# Naive Bayes

`scikit-learn` provides multiple implementations of Naive Bayes that differ on how conditional probabilities are calculated. So the different implementations are suitable for different types of data. 

- `CategorialNB` will work with categorical data once it is processed using an `OrdinalEncoder`
- `GaussianNB` assumes the numerical features have a Gaussian distribution
- `BernoulliNB` binary data
- `MultinomialNB` count data, e.g. word counts

In [None]:
import pandas as pd
from sklearn.naive_bayes import MultinomialNB, GaussianNB, BernoulliNB, CategoricalNB
from sklearn.metrics import confusion_matrix 
from sklearn.preprocessing import OneHotEncoder

In [None]:
swim = pd.read_csv('data/Swimming.csv')
swim

## Categorical NB

In [None]:
from sklearn.preprocessing import OrdinalEncoder

In [None]:
y = swim.pop('Swimming').values # Set this as the y (target)
print(swim.columns)
print(y)

In [None]:
ord_encoder = OrdinalEncoder()
swimOE = ord_encoder.fit_transform(swim)
swimOE

What ordering do you get for the ordinal features?   
Look up the documentation to see how you would fix this if you want to use the OrdinalEncoder

In [None]:
catNB = CategoricalNB(fit_prior=True, alpha=.0001)
swim_catNB = catNB.fit(swimOE,y)
y_dash = swim_catNB.predict(swimOE)  #predict training data
confusion = confusion_matrix(y, y_dash)
print("Confusion matrix:\n{}".format(confusion)) 

In [None]:
# Three query examples, one from the training data and two others.

squery = pd.DataFrame([["Moderate","Moderate","Warm","Light","Some"],
                       ["Moderate","Moderate","Cold","Moderate","Some"],
                       ["Moderate","Light","Warm","Light","None"]
                      ], columns=swim.columns)

In [None]:
X_query = ord_encoder.transform(squery)
X_query, X_query.shape

In [None]:
y_query = swim_catNB.predict(X_query)
y_query

In [None]:
q_probs = swim_catNB.predict_proba(X_query)  # get the probabilities of each class for each query
q_probs

In [None]:
swim_catNB.get_params()    # check what parameters mean...
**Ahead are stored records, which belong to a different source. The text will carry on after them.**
-- pv_equiv track=rewrite | github.com/gaeunpark924/PS-practice | 브루트포스알고리즘/한수_분해합_블랙잭.py | solution
-- ===== SOURCE A (Python) =====
-- def solution(n):
--     #분해합
--     result = 0
--     for i in range(1,n):            #n//2 부터 해도 됨. 시간 단축
--         new_i = i
--         decom_sum = i
--         while new_i > 0:
--             decom_sum += new_i%10
--             new_i = new_i//10
--         if decom_sum == n:
--             result = i
--             break
--     return result
-- ===== SOURCE B (Python) =====
-- def _dsum(i):
--     return 0 if i <= 0 else i % 10 + _dsum(i // 10)
--
-- def solution(n):
--     # scan only the window [n - 9*numdigits(n), n): any smaller i has i + digitsum(i) < n
--     span, t = 0, n
--     while t > 0:
--         span += 9
--         t //= 10
--     for i in range(max(1, n - span), n):
--         if i + _dsum(i) == n:
--             return i
--     return 0
-- ===== Notes on version B (the rewrite author's own statement) =====
-- stated objective: faster
-- what changed: Instead of scanning every candidate from 1, B computes 9*numdigits(n) and scans only the bounded window [n - 9*numdigits(n), n), since any smaller i has i + digitsum(i) < n.
import Mathlib
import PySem

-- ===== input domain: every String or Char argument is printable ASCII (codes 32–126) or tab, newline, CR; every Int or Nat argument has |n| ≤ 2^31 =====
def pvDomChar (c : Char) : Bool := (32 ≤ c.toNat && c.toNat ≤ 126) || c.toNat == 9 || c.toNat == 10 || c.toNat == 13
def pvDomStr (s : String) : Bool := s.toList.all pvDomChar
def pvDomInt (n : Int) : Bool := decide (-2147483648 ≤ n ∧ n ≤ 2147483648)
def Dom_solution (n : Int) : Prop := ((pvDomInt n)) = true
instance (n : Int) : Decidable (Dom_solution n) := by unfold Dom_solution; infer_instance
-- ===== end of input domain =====

-- B changes the scan from all of [1, n) to the bounded window [n - 9*numdigits(n), n); faster (asymptotic).

-- ===== PORT A =====
-- the inner 'while new_i > 0' loop, carrying decom_sum
def solutionWhile (new_i decom : Int) : Int :=
  if h : 0 < new_i then
    solutionWhile (PySem.Int.floordiv new_i 10) (decom + PySem.Int.mod new_i 10)
  else decom
termination_by new_i.toNat
decreasing_by
  rw [PySem.Int.floordiv_eq_ediv_of_pos (by norm_num : (0:Int) < 10)]
  omega

-- the 'for i in range(1, n)' loop with its break (result stays 0 if no break)
def solutionGo (n : Int) : List Int → Int
  | [] => 0
  | i :: rest => if solutionWhile i i = n then i else solutionGo n rest

def solution (n : Int) : Int := solutionGo n (PySem.List.pyRange 1 n 1)

-- ===== PORT B =====
def dsumAlt (i : Int) : Int :=
  if h : i ≤ 0 then 0
  else PySem.Int.mod i 10 + dsumAlt (PySem.Int.floordiv i 10)
termination_by i.toNat
decreasing_by
  rw [PySem.Int.floordiv_eq_ediv_of_pos (by norm_num : (0:Int) < 10)]
  omega

-- 'while t > 0: span += 9; t //= 10'
def spanLoop (span t : Int) : Int :=
  if h : 0 < t then spanLoop (span + 9) (PySem.Int.floordiv t 10) else span
termination_by t.toNat
decreasing_by
  rw [PySem.Int.floordiv_eq_ediv_of_pos (by norm_num : (0:Int) < 10)]
  omega

def solutionAltGo (n : Int) : List Int → Int
  | [] => 0
  | i :: rest => if i + dsumAlt i = n then i else solutionAltGo n rest

def solution_alt (n : Int) : Int :=
  solutionAltGo n (PySem.List.pyRange (max 1 (n - spanLoop 0 n)) n 1)

-- ===== PRECONDITION & SPEC =====
def Spec_solution (n : Int) (out : Int) : Prop := out = solution_alt n
instance (n : Int) (out : Int) : Decidable (Spec_solution n out) := by unfold Spec_solution; infer_instance

-- ===== CLAIM (what is proved, stated in full; the proofs are below) =====
def Claim_equal_solution : Prop := ∀ (n : Int), Dom_solution n → Spec_solution n (solution n)

-- ===== LEMMAS AND PROOFS =====

theorem while_eq_dsum (m acc : Int) : solutionWhile m acc = acc + dsumAlt m := by
  by_cases h : 0 < m
  · rw [solutionWhile, dif_pos h, while_eq_dsum]
    conv_rhs => rw [dsumAlt, dif_neg (show ¬ m ≤ 0 by omega)]
    ring
  · rw [solutionWhile, dif_neg h]
    conv_rhs => rw [dsumAlt, dif_pos (show m ≤ 0 by omega)]
    ring
termination_by m.toNat
decreasing_by
  rw [PySem.Int.floordiv_eq_ediv_of_pos (by norm_num : (0:Int) < 10)]
  omega

theorem spanLoop_add (s t : Int) : spanLoop s t = s + spanLoop 0 t := by
  by_cases h : 0 < t
  · conv_lhs => rw [spanLoop, dif_pos h]
    conv_rhs => rw [spanLoop, dif_pos h]
    rw [spanLoop_add (s + 9), spanLoop_add (0 + 9)]
    ring
  · conv_lhs => rw [spanLoop, dif_neg h]
    conv_rhs => rw [spanLoop, dif_neg h]
    ring
termination_by t.toNat
decreasing_by
  all_goals rw [PySem.Int.floordiv_eq_ediv_of_pos (by norm_num : (0:Int) < 10)]
  all_goals omega

theorem spanLoop_nonneg (t : Int) : 0 ≤ spanLoop 0 t := by
  by_cases h : 0 < t
  · rw [spanLoop, dif_pos h, spanLoop_add]
    have := spanLoop_nonneg (PySem.Int.floordiv t 10)
    linarith
  · rw [spanLoop, dif_neg h]
termination_by t.toNat
decreasing_by
  rw [PySem.Int.floordiv_eq_ediv_of_pos (by norm_num : (0:Int) < 10)]
  omega

theorem dsum_le_span (i t : Int) (hit : i ≤ t) : dsumAlt i ≤ spanLoop 0 t := by
  by_cases h : i ≤ 0
  · rw [dsumAlt, dif_pos h]
    exact spanLoop_nonneg t
  · have ht : 0 < t := by omega
    rw [dsumAlt, dif_neg h, spanLoop, dif_pos ht, spanLoop_add]
    have hdiv : PySem.Int.floordiv i 10 ≤ PySem.Int.floordiv t 10 := by
      rw [PySem.Int.floordiv_eq_ediv_of_pos (by norm_num : (0:Int) < 10),
          PySem.Int.floordiv_eq_ediv_of_pos (by norm_num : (0:Int) < 10)]
      omega
    have hrec := dsum_le_span (PySem.Int.floordiv i 10) (PySem.Int.floordiv t 10) hdiv
    have hmod : PySem.Int.mod i 10 ≤ 9 := by
      rw [PySem.Int.mod_eq_emod_of_pos (by norm_num : (0:Int) < 10)]
      omega
    linarith
termination_by i.toNat
decreasing_by
  rw [PySem.Int.floordiv_eq_ediv_of_pos (by norm_num : (0:Int) < 10)]
  omega

theorem go_eq_altGo (n : Int) (l : List Int) : solutionGo n l = solutionAltGo n l := by
  induction l with
  | nil => rfl
  | cons i rest ih =>
      rw [solutionGo, solutionAltGo, while_eq_dsum, ih]

theorem altGo_append (n : Int) (l1 l2 : List Int)
    (hfail : ∀ i ∈ l1, i + dsumAlt i ≠ n) :
    solutionAltGo n (l1 ++ l2) = solutionAltGo n l2 := by
  induction l1 with
  | nil => rfl
  | cons i rest ih =>
      rw [List.cons_append, solutionAltGo]
      rw [if_neg (hfail i (by simp))]
      exact ih (fun j hj => hfail j (by simp [hj]))

theorem solution_eq_alt (n : Int) : solution n = solution_alt n := by
  unfold solution solution_alt
  rw [go_eq_altGo]
  by_cases hn : n ≤ 1
  · rw [PySem.List.pyRange_one_eq_nil (by omega : (n:Int) ≤ 1),
        PySem.List.pyRange_one_eq_nil (le_max_left 1 (n - spanLoop 0 n) |>.trans' (by omega : n ≤ 1))]
  · have hspan := spanLoop_nonneg n
    have h1 : (1:Int) ≤ max 1 (n - spanLoop 0 n) := le_max_left _ _
    have h2 : max 1 (n - spanLoop 0 n) ≤ n := max_le (by omega) (by linarith)
    rw [PySem.List.pyRange_one_append 1 (max 1 (n - spanLoop 0 n)) n h1 h2]
    apply altGo_append
    intro i hi
    obtain ⟨hi1, hi2⟩ := PySem.List.mem_pyRange_one.mp hi
    rcases lt_max_iff.mp hi2 with hlt | hlt
    · omega
    · have hds : dsumAlt i ≤ spanLoop 0 n := dsum_le_span i n (by linarith)
      intro hcontra
      linarith

-- ===== VERDICT (by name: the statement is the Claim_ definition above) =====
theorem solution_spec : Claim_equal_solution := by
  intro n _
  unfold Spec_solution
  exact solution_eq_alt n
### One-Hot-Encode the training data
Here we use one-hot encoding to convert to the Swimming dataset to a numeric format.   
This converts the data to a binary format so it is valid to use `BernoulliNB` and possibly `MultinormialNB` - `GaussianNB` not so much. 

In [None]:
swim = pd.read_csv('data/Swimming.csv')
y = swim.pop('Swimming').values # Set this as the y (target)


onehot_encoder = OneHotEncoder(sparse=False)
swimOH = onehot_encoder.fit_transform(swim)
swimOH

In [None]:
onehot_encoder.get_feature_names_out(swim.columns)

In [None]:
gnb = GaussianNB()
swim_gNB = gnb.fit(swimOH,y)
y_dash = swim_gNB.predict(swimOH)
confusion = confusion_matrix(y, y_dash)
print("Confusion matrix:\n{}".format(confusion)) 

In [None]:
mnb = MultinomialNB()
swim_mNB = mnb.fit(swimOH,y)
y_dash = swim_mNB.predict(swimOH)
confusion = confusion_matrix(y, y_dash)
print("Confusion matrix:\n{}".format(confusion)) 

In [None]:
bnb = BernoulliNB()
swim_bNB = bnb.fit(swimOH,y)
y_dash = swim_bNB.predict(swimOH)
confusion = confusion_matrix(y, y_dash)
print("Confusion matrix:\n{}".format(confusion)) 

In [None]:
# Three query examples, one from the training data and two others.

squery = pd.DataFrame([["Moderate","Moderate","Warm","Light","Some"],
                       ["Moderate","Moderate","Cold","Moderate","Some"],
                       ["Moderate","Light","Warm","Light","None"]
                      ], columns=swim.columns)

In [None]:
# encode the query examples
X_query = onehot_encoder.transform(squery)
X_query, X_query.shape

#### Output the probabilities for the query examples for the three NB classifiers

In [None]:
y_query = swim_gNB.predict(X_query)
y_query

In [None]:
q_probs = swim_gNB.predict_proba(X_query)  
q_probs

In [None]:
y_query = swim_mNB.predict(X_query)
y_query

In [None]:
q_probs = swim_mNB.predict_proba(X_query)  
q_probs

In [None]:
y_query = swim_bNB.predict(X_query)
y_query

In [None]:
q_probs = swim_bNB.predict_proba(X_query)  
q_probs

#### Looking at the probabilities, which NB classifier appears to work best for this data?